B. 07-31-1811, Jane Currie Blaikie Hoge, after raising a large family, became active with caring for orphans. After seeing some of the deplorable conditions suffered by soldiers in the Civil War, she became one of the leaders in sanitary reform (collecting and distributing clothing, providing nursing care, medical and hospital supplies, food, just about everything else for sanitary and health care that the army never supplied to its men). The women of the sanitary reform movement did unbelievably hard and effective work.
      The women of the commission received adulation immediately after the war and then their names and work were forgotten while the names of battles and how they were fought (usually forgetting the gruesome results) were glorified.

B. 07-31-1816, Lydia Moss Bradley - U.S. financier and philanthropist. LMB, although left a wealthy widow, increased the estate astronomically through wise investments and real estate transactions that rank her as a major financial genius.
      Her philanthropic gifts included a home for older women. In 1876 she endowed Bradley University with $2 million and 28 acres in honor of her six children who all died young.
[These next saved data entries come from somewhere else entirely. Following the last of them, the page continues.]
-- the scanner equals the phase-2 denotation with every key processed
theorem pvScan_eq (m : List (Int × Int)) (hnodup : (m.map pvSK).Nodup) :
    ∀ (fuel : Nat) (cs : List Char), cs.length ≤ fuel →
      pvScanGo (pvDictB m) fuel cs = pvDen2 (fun _ => true) (pvParse m cs) := by
  intro fuel
  induction fuel with
  | zero =>
    intro cs h
    have : cs = [] := List.length_eq_zero_iff.mp (Nat.le_zero.mp h)
    subst this
    rw [pvParse_nil]; rfl
  | succ f ih =>
    intro cs hlen
    cases hdw : cs.dropWhile (· ≠ '[') with
    | nil =>
      rw [pvScanGo_succ_nil _ _ _ hdw]
      rw [pvParse_no_lb m _ cs (by
        intro a ha
        have := List.dropWhile_eq_nil_iff.mp hdw
        simpa using this a ha)]
    | cons c t =>
      have hc : c = '[' := pvDropWhile_head_lb cs c t hdw
      subst hc
      have hcs : cs.takeWhile (· ≠ '[') ++ '[' :: t = cs := by
        have := List.takeWhile_append_dropWhile (p := (· ≠ '[')) (l := cs)
        rw [hdw] at this
        exact this
      have hw : ∀ a ∈ cs.takeWhile (· ≠ '['), a ≠ '[' := by
        intro a ha
        simpa using List.mem_takeWhile_imp ha
      have hlist : pvDen2 (fun _ => true) (pvParse m cs)
          = cs.takeWhile (· ≠ '[') ++ pvDen2 (fun _ => true) (pvParse m ('[' :: t)) := by
        conv_lhs => rw [← hcs]
        exact pvParse_raw_append m _ _ _ hw
      rw [hlist]
      have hlent : t.length + 1 ≤ cs.length := by
        conv_rhs => rw [← hcs]
        simp
      cases hdt : t.dropWhile (· ≠ ']') with
      | nil =>
        have hno : ∀ (x : Char) (r : List Char) (kv : Int × Int),
            t.dropWhile (· ≠ ']') = x :: r → pvFind m (t.takeWhile (· ≠ ']')) = some kv → False := by
          intro x r kv hdd _
          rw [hdt] at hdd
          cases hdd
        rw [pvScanGo_succ_norb _ _ _ _ _ hdw hdt]
        rw [pvParse_lb_no m t hno, pvDen2]
        rw [pvParse_no_rb m _ t (by
          intro a ha
          have := List.dropWhile_eq_nil_iff.mp hdt
          simpa using this a ha)]
      | cons x r =>
        have hget := pvDict_get m hnodup (t.takeWhile (· ≠ ']'))
        cases hfd : pvFind m (t.takeWhile (· ≠ ']')) with
        | some kv =>
          rw [hfd, Option.map_some] at hget
          have hlenr : r.length ≤ f := by
            have h1 : (t.dropWhile (· ≠ ']')).length ≤ t.length := List.length_dropWhile_le _ _
            rw [hdt] at h1
            simp at h1
            omega
          rw [pvScanGo_succ_hit _ _ _ _ _ _ _ _ hdw hdt hget]
          rw [ih r hlenr, pvParse_tok m t x r kv hdt hfd, pvDen2, if_pos rfl]
        | none =>
          rw [hfd, Option.map_none] at hget
          have hno : ∀ (x' : Char) (r' : List Char) (kv : Int × Int),
              t.dropWhile (· ≠ ']') = x' :: r' → pvFind m (t.takeWhile (· ≠ ']')) = some kv → False := by
            intro x' r' kv _ hff
            rw [hfd] at hff
            cases hff
          rw [pvScanGo_succ_miss _ _ _ _ _ _ _ hdw hdt hget]
          rw [ih t (by omega), pvParse_lb_no m t hno, pvDen2]

-- ---- port A over lists ----
theorem pvTokStr (k : Int) : ("[" ++ PySem.Int.toStr k ++ "]").toList
    = pvTok (PySem.Int.toStr k).toList := by
  rw [pvTok]
  simp [String.toList_append]

theorem pvPHStr (k : Int) : ("__PLACEHOLDER_" ++ PySem.Int.toStr k ++ "__").toList
    = pvPH (PySem.Int.toStr k).toList := by
  rw [pvPH, pvPL]
  simp [String.toList_append]

theorem pvLoopA1 (l : List (Int × Int)) :
    ∀ a : String,
      (l.foldl (fun acc kv => PySem.Str.replace acc ("[" ++ PySem.Int.toStr kv.1 ++ "]")
        ("__PLACEHOLDER_" ++ PySem.Int.toStr kv.1 ++ "__")) a).toList
      = l.foldl (fun acc kv => pvRep (pvTok (pvSK kv)) (pvPH (pvSK kv)) acc) a.toList := by
  induction l with
  | nil => intro a; rw [List.foldl_nil, List.foldl_nil]
  | cons kv l ih =>
    intro a
    rw [List.foldl_cons, List.foldl_cons, ih]
    congr 1
    rw [PySem.Str.toList_replace, pvTokStr, pvPHStr,
      pvRep_eq_replace _ _ (by rw [pvTok]; simp)]
    rfl

theorem pvRVStr (k : Int) : ("[" ++ PySem.Int.toStr k ++ "]").toList
    = '[' :: (PySem.Int.toStr k).toList ++ [']'] := by
  simp [String.toList_append]

theorem pvLoopA2 (l : List (Int × Int)) :
    ∀ a : String,
      (l.foldl (fun acc kv => PySem.Str.replace acc ("__PLACEHOLDER_" ++ PySem.Int.toStr kv.1 ++ "__")
        ("[" ++ PySem.Int.toStr kv.2 ++ "]")) a).toList
      = l.foldl (fun acc kv => pvRep (pvPH (pvSK kv)) (pvRV kv) acc) a.toList := by
  induction l with
  | nil => intro a; rw [List.foldl_nil, List.foldl_nil]
  | cons kv l ih =>
    intro a
    rw [List.foldl_cons, List.foldl_cons, ih]
    congr 1
    rw [PySem.Str.toList_replace, pvPHStr,
      pvRep_eq_replace _ _ (by rw [pvPH]; simp [pvPL])]
    congr 1
    rw [pvRV, pvRVStr]
    rfl

-- ---- the main equation over lists ----
theorem pvMain (m : List (Int × Int)) (cs : List Char)
    (hnodup : (m.map pvSK).Nodup)
    (hnd : ∀ kv ∈ m, ¬ (pvPL.drop 2 ++ pvSK kv) <:+: cs) :
    m.foldl (fun acc kv => pvRep (pvPH (pvSK kv)) (pvRV kv) acc)
      (m.foldl (fun acc kv => pvRep (pvTok (pvSK kv)) (pvPH (pvSK kv)) acc) cs)
    = pvScanGo (pvDictB m) cs.length cs := by
  have h1 := pvFold1 m cs m [] rfl hnodup
  rw [pvDen1_start] at h1
  have h2 := pvFold2 m cs m [] rfl hnodup hnd
  rw [pvDen2_start] at h2
  rw [h1, pvDen1_full, pvDen1_true_eq_den2_false, h2, pvDen2_full,
    pvScan_eq m hnodup cs.length cs le_rfl]

-- ===== VERDICT (by name: the statement is the Claim_ definition above) =====
theorem update_citation_index_spec : Claim_equal_update_citation_index := by
  intro s m _hdom hpre
  have hnodup : (m.map pvSK).Nodup := by
    have : m.map pvSK = (m.map (fun kv => PySem.Int.toStr kv.1)).map String.toList := by
      rw [List.map_map]; rfl
    rw [this]
    exact hpre.1.map (fun a b h => String.toList_inj.mp h)
  have hnd : ∀ kv ∈ m, ¬ (pvPL.drop 2 ++ pvSK kv) <:+: s.toList := by
    intro kv hkv hinf
    apply hpre.2 kv hkv
    rw [String.toList_append, show "PLACEHOLDER_".toList = pvPL.drop 2 from by decide]
    exact hinf
  show update_citation_index s m = update_citation_index_alt s m
  apply String.toList_inj.mp
  rw [update_citation_index_alt, String.toList_ofList]
  show (m.foldl (fun acc kv => PySem.Str.replace acc ("__PLACEHOLDER_" ++ PySem.Int.toStr kv.1 ++ "__")
        ("[" ++ PySem.Int.toStr kv.2 ++ "]"))
      (m.foldl (fun acc kv => PySem.Str.replace acc ("[" ++ PySem.Int.toStr kv.1 ++ "]")
        ("__PLACEHOLDER_" ++ PySem.Int.toStr kv.1 ++ "__")) s)).toList = _
  rw [pvLoopA2, pvLoopA1]
  exact pvMain m s.toList hnodup hnd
B. 07-31-1831, Helena Petrovna Hahn Blavatsky, founder of the Theosophy religion/belief/philosophy that combines various religions and spiritualism and the occult.
      She wrote a number of books the most important being The Secret Doctrine, The Synthesis of Science, Religion, and Philosophy (1888) and Key to Theosophy (1889) that are the basic texts of the movement.
      She died at the home of Annie Besant who carried on the movement that still has millions of followers today.

B. 07-31-1860, Mary Morris Vaux Walcott - U.S. artist. Four hundred of her watercolors of wild flowers and descriptions were published by the Smithsonian Institution as the five-volume North American Wild Flowers. Her paintings are magnificent and accurate.

B. 07-31-1944, Sherry Lansing - U.S. movie executive. SL is the first woman to be placed in charge of production at a major film studio, and 01-02-1980, she became president of production at Twentieth Century Fox.
      She had been a story editor and vice-president of creative affairs to MGM and then vice-president of production at Columbia Pictures.
      Her mother fled Nazi Germany and raised SL and her sister by working in real estate.

B. 07-31-1951, Evonne Goolagong - outstanding First People (Aborigine) Australian tennis player who won the French Open, three Australian Opens, two Wimbledons (1971 and 1980), and was chosen Associated Press Female Athlete of 1971.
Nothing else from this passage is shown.